In a backdoor attack, an adversary injects corrupted data into a model's training dataset in order to gain control over its predictions on images with a specific attacker-defined trigger. A typical corrupted training example requires altering both the image, by applying the trigger, and the label. Models trained on clean images, therefore, were considered safe from backdoor attacks. However, in some common machine learning scenarios, the training labels are provided by potentially malicious third-parties. This includes crowd-sourced annotation and knowledge distillation. We, hence, investigate a fundamental question: can we launch a successful backdoor attack by only corrupting labels? We introduce a novel approach to design label-only backdoor attacks, which we call FLIP, and demonstrate its strengths on three datasets (CIFAR-10, CIFAR-100, and Tiny-ImageNet) and four architectures (ResNet-32, ResNet-18, VGG-19, and Vision Transformer). With only 2% of CIFAR-10 labels corrupted, FLIP achieves a near-perfect attack success rate of $99.4%$ while suffering only a $1.8%$ drop in the clean test accuracy. Our approach builds upon the recent advances in trajectory matching, originally introduced for dataset distillation.

Diagram of algorithm.


In this repo

This repo is split into three main folders: experiments, modules, and schemas. The experiments folder (as described in more detail here) contains subfolders and .toml configuration files on which an experiment may be run. The modules folder stores source code for each of the subsequent part of an experiment. These modules take in specific inputs and outputs as defined by their subseqeunt .toml documentation in the schemas folder. Each module refers to a step of the FLIP algorithm.

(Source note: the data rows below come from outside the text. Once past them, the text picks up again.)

-- pv_equiv track=rewrite | github.com/yudai-patronai/problembook | problems/strings/palindrom_function/solution.py | find_palindroms
-- ===== SOURCE A (Python) =====
-- def find_palindroms(string):
--     l = 0
--     r = 0
--     p = [0] * len(string)
--     for i in range(1, len(string)):
--         if r < i:
--             p[i] = 0
--         else:
--             j = l + r - i
--             p[i] = min(r - i, p[j])
--         while p[i] < i and i + p[i] + 1 < len(string) and string[i - p[i] - 1] == string[i + p[i] + 1]:
--             p[i] += 1
--         if i + p[i] > r:
--             l = i - p[i]
--             r = i + p[i]
--     for i in range(len(p)):
--         p[i] = p[i] * 2 + 1
--     return p
-- ===== SOURCE B (Python) =====
-- def find_palindroms(string):
--     n = len(string)
--     result = []
--     for i in range(n):
--         radius = 0
--         while i - radius - 1 >= 0 and i + radius + 1 < n and string[i - radius - 1] == string[i + radius + 1]:
--             radius += 1
--         result.append(2 * radius + 1)
--     return result
-- ===== Notes on version B (the rewrite author's own statement) =====
-- stated objective: simpler
-- what changed: Replaces Manacher's l/r-window bookkeeping and mirrored-radius seeding with an independent direct center expansion at every index, appending 2*radius+1 as it goes.
import Mathlib
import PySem

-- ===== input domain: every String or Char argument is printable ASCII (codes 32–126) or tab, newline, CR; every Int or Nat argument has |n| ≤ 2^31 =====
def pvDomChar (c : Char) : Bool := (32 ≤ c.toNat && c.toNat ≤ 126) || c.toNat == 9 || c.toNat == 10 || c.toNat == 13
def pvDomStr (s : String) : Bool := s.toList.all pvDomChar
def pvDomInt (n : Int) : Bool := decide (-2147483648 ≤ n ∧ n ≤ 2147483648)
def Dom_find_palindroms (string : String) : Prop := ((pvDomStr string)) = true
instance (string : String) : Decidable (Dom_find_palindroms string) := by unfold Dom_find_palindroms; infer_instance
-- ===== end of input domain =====

-- B replaces A's Manacher radius-reuse (l/r window + mirrored seed) by a plain
-- independent center expansion at every index: simpler, same return value (no speed claim).

-- ===== PORT A =====
-- A's inner while loop: "while p[i] < i and i + p[i] + 1 < len(s) and s[i-p[i]-1] == s[i+p[i]+1]: p[i] += 1"
def pvAWhile (cs : List Char) (i : Int) (p : Int) : Int :=
  if h : p < i ∧ i + p + 1 < (cs.length : Int) ∧
      PySem.List.pyGet? cs (i - p - 1) = PySem.List.pyGet? cs (i + p + 1) then
    pvAWhile cs i (p + 1)
  else p
termination_by (i - p).toNat
decreasing_by obtain ⟨h1, -, -⟩ := h; omega

-- the value A first assigns to p[i]: 0, or min(r-i, p[l+r-i])
-- (the read p[l+r-i] is in range by the loop invariant; ported with pyGetD)
def pvASeed (r i l : Int) (p : List Int) : Int :=
  if r < i then 0 else min (r - i) (PySem.List.pyGetD p (l + r - i) 0)

-- A's main loop over i in range(1, len(s)) with state (l, r, p); p[i] is seeded, then expanded.
def pvALoop (cs : List Char) (i l r : Int) (p : List Int) : List Int :=
  if h : i < (cs.length : Int) then
    if hr : i + pvAWhile cs i (pvASeed r i l p) > r then
      pvALoop cs (i + 1)
        (i - pvAWhile cs i (pvASeed r i l p))
        (i + pvAWhile cs i (pvASeed r i l p))
        (p.set i.toNat (pvAWhile cs i (pvASeed r i l p)))
    else
      pvALoop cs (i + 1) l r
        (p.set i.toNat (pvAWhile cs i (pvASeed r i l p)))
  else p
termination_by ((cs.length : Int) - i).toNat
decreasing_by all_goals omega

def find_palindroms (string : String) : List Int :=
  (pvALoop string.toList 1 0 0 (List.replicate string.toList.length 0)).map (fun x => x * 2 + 1)

-- ===== PORT B =====
-- B's while loop: "while i - radius - 1 >= 0 and i + radius + 1 < n and s[i-radius-1] == s[i+radius+1]: radius += 1"
def pvBExpand (cs : List Char) (i : Int) (radius : Int) : Int :=
  if h : i - radius - 1 ≥ 0 ∧ i + radius + 1 < (cs.length : Int) ∧
      PySem.List.pyGet? cs (i - radius - 1) = PySem.List.pyGet? cs (i + radius + 1) then
    pvBExpand cs i (radius + 1)
  else radius
termination_by (i - radius).toNat
decreasing_by obtain ⟨h1, -, -⟩ := h; omega

def find_palindroms_alt (string : String) : List Int :=
  (PySem.List.pyRange 0 string.toList.length 1).map (fun i => 2 * pvBExpand string.toList i 0 + 1)

-- ===== PRECONDITION & SPEC =====
def Spec_find_palindroms (string : String) (out : List Int) : Prop := out = find_palindroms_alt string
instance (string : String) (out : List Int) : Decidable (Spec_find_palindroms string out) := by unfold Spec_find_palindroms; infer_instance

-- ===== CLAIM (what is proved, stated in full; the proofs are below) =====
def Claim_equal_find_palindroms : Prop := ∀ (string : String), Dom_find_palindroms string → Spec_find_palindroms string (find_palindroms string)

-- ===== LEMMAS AND PROOFS =====

-- the shared while-loop condition at center i, offset k
def pvCond (cs : List Char) (i k : Int) : Prop :=
  k < i ∧ i + k + 1 < (cs.length : Int) ∧
    PySem.List.pyGet? cs (i - k - 1) = PySem.List.pyGet? cs (i + k + 1)

lemma bexp_ge (cs : List Char) (i p : Int) : p ≤ pvBExpand cs i p := by
  induction p using pvBExpand.induct (cs := cs) (i := i) with
  | case1 p h ih =>
    rw [pvBExpand, dif_pos h]; omega
  | case2 p h =>
    rw [pvBExpand, dif_neg h]

lemma bexp_cond (cs : List Char) (i p : Int) :
    ∀ k, p ≤ k → k < pvBExpand cs i p → pvCond cs i k := by
  induction p using pvBExpand.induct (cs := cs) (i := i) with
  | case1 p h ih =>
    intro k hk1 hk2
    rcases eq_or_lt_of_le hk1 with rfl | hlt
    · exact ⟨by omega, h.2.1, h.2.2⟩
    · exact ih k (by omega) (by rwa [pvBExpand, dif_pos h] at hk2)
  | case2 p h =>
    intro k hk1 hk2
    rw [pvBExpand, dif_neg h] at hk2; omega

lemma bexp_not (cs : List Char) (i p : Int) : ¬ pvCond cs i (pvBExpand cs i p) := by
  induction p using pvBExpand.induct (cs := cs) (i := i) with
  | case1 p h ih => rwa [pvBExpand, dif_pos h]
  | case2 p h =>
    rw [pvBExpand, dif_neg h]
    intro hc
    obtain ⟨hc1, hc2, hc3⟩ := hc
    exact h ⟨by omega, hc2, hc3⟩

lemma bexp_stable (cs : List Char) (i : Int) (m : Nat)
    (h : ∀ k : Int, 0 ≤ k → k < (m : Int) → pvCond cs i k) :
    pvBExpand cs i 0 = pvBExpand cs i (m : Int) := by
  induction m with
  | zero => rfl
  | succ m ih =>
    obtain ⟨hcm1, hcm2, hcm3⟩ := h m (by omega) (by push_cast; omega)
    have step : pvBExpand cs i (m : Int) = pvBExpand cs i ((m : Int) + 1) := by
      conv_lhs => rw [pvBExpand]
      rw [dif_pos ⟨by omega, hcm2, hcm3⟩]
    push_cast
    rw [← step]
    exact ih (fun k hk1 hk2 => h k hk1 (by push_cast; omega))

lemma bexp_seed (cs : List Char) (i s0 : Int) (h0 : 0 ≤ s0)
    (hle : s0 ≤ pvBExpand cs i 0) : pvBExpand cs i s0 = pvBExpand cs i 0 := by
  have h := bexp_stable cs i s0.toNat
    (fun k hk1 hk2 => bexp_cond cs i 0 k hk1 (by omega))
  rw [show ((s0.toNat : Int)) = s0 by omega] at h
  exact h.symm

lemma rad_nonneg (cs : List Char) (i : Int) : 0 ≤ pvBExpand cs i 0 := bexp_ge cs i 0

lemma rad_le (cs : List Char) (i : Int) (hi : 0 ≤ i) : pvBExpand cs i 0 ≤ i := by
  by_contra hlt
  exact absurd (bexp_cond cs i 0 i hi (by omega)).1 (lt_irrefl i)

-- symmetry of the string inside the maximal palindrome around center c
lemma rad_sym (cs : List Char) (c t : Int) (h0 : 0 ≤ t) (hle : t ≤ pvBExpand cs c 0) :
    PySem.List.pyGet? cs (c - t) = PySem.List.pyGet? cs (c + t) := by
  rcases eq_or_lt_of_le h0 with rfl | hpos
  · norm_num
  · obtain ⟨-, -, he⟩ := bexp_cond cs c 0 (t - 1) (by omega) (by omega)
    have e1 : c - (t - 1) - 1 = c - t := by ring
    have e2 : c + (t - 1) + 1 = c + t := by ring
    rwa [e1, e2] at he

-- the heart of Manacher's correctness: the mirrored seed never overshoots the true radius
lemma seed_le (cs : List Char) (c i : Int) (hc0 : 0 ≤ c) (hci : c < i)
    (hir : i ≤ c + pvBExpand cs c 0) :
    min (c + pvBExpand cs c 0 - i) (pvBExpand cs (2 * c - i) 0) ≤ pvBExpand cs i 0 := by
  set Wc := pvBExpand cs c 0 with hWc
  set j := 2 * c - i with hj
  set Wj := pvBExpand cs j 0 with hWj
  have hWc_le : Wc ≤ c := rad_le cs c hc0
  have hWc_pos : 0 < Wc := by omega
  have hrn : c + Wc < (cs.length : Int) := by
    have h2 := (bexp_cond cs c 0 (Wc - 1) (by omega) (by omega)).2.1
    omega
  have key : ∀ k : Int, 0 ≤ k → k < min (c + Wc - i) Wj → pvCond cs i k := by
    intro k hk0 hkm
    have hk1 : k < c + Wc - i := lt_of_lt_of_le hkm (min_le_left _ _)
    have hk2 : k < Wj := lt_of_lt_of_le hkm (min_le_right _ _)
    obtain ⟨hkj, hjn, hje⟩ := bexp_cond cs j 0 k hk0 hk2
    refine ⟨by omega, by omega, ?_⟩
    -- s[i+k+1] = s[j-k-1]  (reflect across c)
    have t1eq : PySem.List.pyGet? cs (c - (i + k + 1 - c)) = PySem.List.pyGet? cs (c + (i + k + 1 - c)) :=
      rad_sym cs c (i + k + 1 - c) (by omega) (by omega)
    have e1 : c - (i + k + 1 - c) = j - k - 1 := by rw [hj]; ring
    have e2 : c + (i + k + 1 - c) = i + k + 1 := by ring
    rw [e1, e2] at t1eq
    -- s[j+k+1] = s[i-k-1]  (reflect across c; the offset may have either sign)
    have t2eq : PySem.List.pyGet? cs (j + k + 1) = PySem.List.pyGet? cs (i - k - 1) := by
      by_cases hu : 0 ≤ i - k - 1 - c
      · have := rad_sym cs c (i - k - 1 - c) hu (by omega)
        have e3 : c - (i - k - 1 - c) = j + k + 1 := by rw [hj]; ring
        have e4 : c + (i - k - 1 - c) = i - k - 1 := by ring
        rwa [e3, e4] at this
      · have := rad_sym cs c (c - (i - k - 1)) (by omega) (by omega)
        have e3 : c - (c - (i - k - 1)) = i - k - 1 := by ring
        have e4 : c + (c - (i - k - 1)) = j + k + 1 := by rw [hj]; ring
        rw [e3, e4] at this
        exact this.symm
    calc PySem.List.pyGet? cs (i - k - 1)
        = PySem.List.pyGet? cs (j + k + 1) := t2eq.symm
      _ = PySem.List.pyGet? cs (j - k - 1) := hje.symm
      _ = PySem.List.pyGet? cs (i + k + 1) := t1eq
  by_contra hlt
  push_neg at hlt
  exact bexp_not cs i 0 (key (pvBExpand cs i 0) (rad_nonneg cs i) hlt)

-- A's while loop and B's while loop are the same loop (the guards are equivalent)
lemma awhile_eq (cs : List Char) (i p : Int) : pvAWhile cs i p = pvBExpand cs i p := by
  induction p using pvAWhile.induct (cs := cs) (i := i) with
  | case1 p h ih =>
    rw [pvAWhile, dif_pos h, ih]
    conv_rhs => rw [pvBExpand]
    rw [dif_pos ⟨by omega, h.2.1, h.2.2⟩]
  | case2 p h =>
    rw [pvAWhile, dif_neg h]
    rw [pvBExpand, dif_neg]
    intro hc
    obtain ⟨hc1, hc2, hc3⟩ := hc
    exact h ⟨by omega, hc2, hc3⟩

lemma pyGetD_set (p : List Int) (i j v : Int) (hi0 : 0 ≤ i) (hil : i < (p.length : Int))
    (hj0 : 0 ≤ j) (hjl : j < (p.length : Int)) :
    PySem.List.pyGetD (p.set i.toNat v) j 0 = if j = i then v else PySem.List.pyGetD p j 0 := by
  have hl1 : j < (((p.set i.toNat v).length : Nat) : Int) := by simpa using hjl
  rw [PySem.List.pyGetD_eq_getElem _ 0 hj0 hl1, PySem.List.pyGetD_eq_getElem _ 0 hj0 hjl]
  rw [List.getElem_set]
  split_ifs with h1 h2 h3 <;> first | rfl | omega

lemma loopA_len (cs : List Char) (i l r : Int) (p : List Int) :
    (pvALoop cs i l r p).length = p.length := by
  induction i, l, r, p using pvALoop.induct (cs := cs) with
  | case1 i l r p h hr ih => rw [pvALoop, dif_pos h, dif_pos hr, ih, List.length_set]
  | case2 i l r p h hr ih => rw [pvALoop, dif_pos h, dif_neg hr, ih, List.length_set]
  | case3 i l r p h => rw [pvALoop, dif_neg h]

-- the seeded-and-expanded p[i] of A's loop equals B's radius at i
lemma loopA_step (cs : List Char) (i l r : Int) (p : List Int)
    (h1 : 1 ≤ i) (hlen : p.length = cs.length)
    (hp : ∀ j : Int, 0 ≤ j → j < i → PySem.List.pyGetD p j 0 = pvBExpand cs j 0)
    (hc : ∃ c, 0 ≤ c ∧ c < i ∧ l = c - pvBExpand cs c 0 ∧ r = c + pvBExpand cs c 0)
    (h : i < (cs.length : Int)) :
    pvAWhile cs i (pvASeed r i l p) = pvBExpand cs i 0 := by
  rw [awhile_eq, pvASeed]
  split_ifs with hri
  · rfl
  · obtain ⟨c, hc0, hci, hl, hr⟩ := hc
    have hWc_le : pvBExpand cs c 0 ≤ c := rad_le cs c hc0
    have hWc0 : 0 ≤ pvBExpand cs c 0 := rad_nonneg cs c
    have hje : l + r - i = 2 * c - i := by omega
    have hj0 : 0 ≤ 2 * c - i := by omega
    have hji : 2 * c - i < i := by omega
    rw [hje, hp (2 * c - i) hj0 hji]
    have hmin := seed_le cs c i hc0 hci (by omega)
    have hWj0 : 0 ≤ pvBExpand cs (2 * c - i) 0 := rad_nonneg cs (2 * c - i)
    exact bexp_seed cs i _ (by omega) (by rw [hr]; exact hmin)

lemma loopA_spec (cs : List Char) (i l r : Int) (p : List Int) :
    1 ≤ i → p.length = cs.length →
    (∀ j : Int, 0 ≤ j → j < i → PySem.List.pyGetD p j 0 = pvBExpand cs j 0) →
    (∃ c, 0 ≤ c ∧ c < i ∧ l = c - pvBExpand cs c 0 ∧ r = c + pvBExpand cs c 0) →
    ∀ j : Int, 0 ≤ j → j < (cs.length : Int) →
      PySem.List.pyGetD (pvALoop cs i l r p) j 0 = pvBExpand cs j 0 := by
  induction i, l, r, p using pvALoop.induct (cs := cs) with
  | case1 i l r p h hr ih =>
    intro h1 hlen hp hc
    have hpi := loopA_step cs i l r p h1 hlen hp hc h
    rw [pvALoop, dif_pos h, dif_pos hr]
    refine ih (by omega) (by rw [List.length_set]; exact hlen) ?_ ?_
    · intro j hj0 hji
      rw [pyGetD_set p i j _ (by omega) (by omega) hj0 (by omega)]
      split_ifs with hji'
      · subst hji'; exact hpi
      · exact hp j hj0 (by omega)
    · exact ⟨i, by omega, by omega, by rw [hpi], by rw [hpi]⟩
  | case2 i l r p h hr ih =>
    intro h1 hlen hp hc
    have hpi := loopA_step cs i l r p h1 hlen hp hc h
    rw [pvALoop, dif_pos h, dif_neg hr]
    obtain ⟨c, hc0, hci, hl, hrr⟩ := hc
    refine ih (by omega) (by rw [List.length_set]; exact hlen) ?_ ⟨c, hc0, by omega, hl, hrr⟩
    · intro j hj0 hji
      rw [pyGetD_set p i j _ (by omega) (by omega) hj0 (by omega)]
      split_ifs with hji'
      · subst hji'; exact hpi
      · exact hp j hj0 (by omega)
  | case3 i l r p h =>
    intro h1 hlen hp hc j hj0 hjn
    rw [pvALoop, dif_neg h]
    exact hp j hj0 (by omega)

lemma rad_zero (cs : List Char) : pvBExpand cs 0 0 = 0 := by
  rw [pvBExpand, dif_neg]
  intro hc; omega

theorem find_palindroms_eq (s : String) : find_palindroms s = find_palindroms_alt s := by
  unfold find_palindroms find_palindroms_alt
  apply List.ext_getElem
  · rw [List.length_map, List.length_map, loopA_len, List.length_replicate,
      PySem.List.length_pyRange_one]
    omega
  · intro k hk1 hk2
    rw [List.length_map, loopA_len, List.length_replicate] at hk1
    rw [List.getElem_map, List.getElem_map, PySem.List.getElem_pyRange_one]
    have hL := loopA_spec s.toList 1 0 0 (List.replicate s.toList.length 0)
      (by omega) (by rw [List.length_replicate])
      (fun j hj0 hj1 => by
        have hj : j = 0 := by omega
        subst hj
        rw [rad_zero, PySem.List.pyGetD_zero]
        rcases s.toList with - | ⟨c, cs⟩ <;> rfl)
      ⟨0, le_refl 0, by omega, by simp [rad_zero], by simp [rad_zero]⟩
      (k : Int) (by omega) (by exact_mod_cast hk1)
    rw [PySem.List.pyGetD_natCast] at hL
    rw [List.getD_eq_getElem _ _ (by rw [loopA_len, List.length_replicate]; exact hk1)] at hL
    rw [hL]
    push_cast
    ring

-- ===== VERDICT (by name: the statement is the Claim_ definition above) =====
theorem find_palindroms_spec : Claim_equal_find_palindroms := by
  intro s _
  unfold Spec_find_palindroms
  exact find_palindroms_eq s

Additionally, in the Precomputed Labels release, labels used for the main table of our paper are provided for analysis.

Please don't hesitate to file a GitHub issue or reach out for any issues or requests!

Existing modules:

  1. base_utils: Utility module, used by the base modules.
  2. train_expert: Step 1 of our algorithm: training expert models and recording trajectories.
  3. generate_labels: Step 2 of our algorithm: generating poisoned labels from trajectories.
  4. select_flips: Step 3 of algorithm: strategically flipping labels within some budget.
  5. train_user: Evaluation module to assess attack success rate.

More documentation can be found in the schemas folder.

Supported Datasets:

  1. CIFAR-10
  2. CIFAR-100
  3. Tiny ImageNet

Installation

Prerequisites:

The prerequisite packages are stored in requirements.txt and can be installed using pip:

pip install -r requirements.txt

Or conda:

conda install --file requirements.txt

Note that the requirements encapsulate our testing enviornments and may be unnecessarily tight! Any relevant updates to the requirements are welcomed.

Running An Experiment

Setting up:

To initialize an experiment, create a subfolder in the experiments folder with the name of your experiment:

mkdir experiments/[experiment name]

In that folder initialize a config file called config.toml. An example can be seen here: experiments/example_attack/config.toml.

The .toml file should contain references to the modules that you would like to run with each relevant field as defined by its documentation in schemas/[module name]. This file will serve as the configuration file for the entire experiment. As a convention the output for module n is the input for module n + 1.

Note: the [INTERNAL] block of a schema should not be transferred into a config file.

[module_name_1]
output=...
field2=...
...
fieldn=...

[module_name_2]
input=...
output=...
...
fieldn=...

...

[module_name_k]
input=...
field2=...
...
fieldn=...

Running a module:

At the moment, all experiments must be manually run using:

python run_experiment.py [experiment name]

The experiment will automatically pick up on the configuration provided by the file.

As an example, to run the example_attack experiment one could run:

python run_experiment.py example_attack

More module documentation can be found in the schemas folder.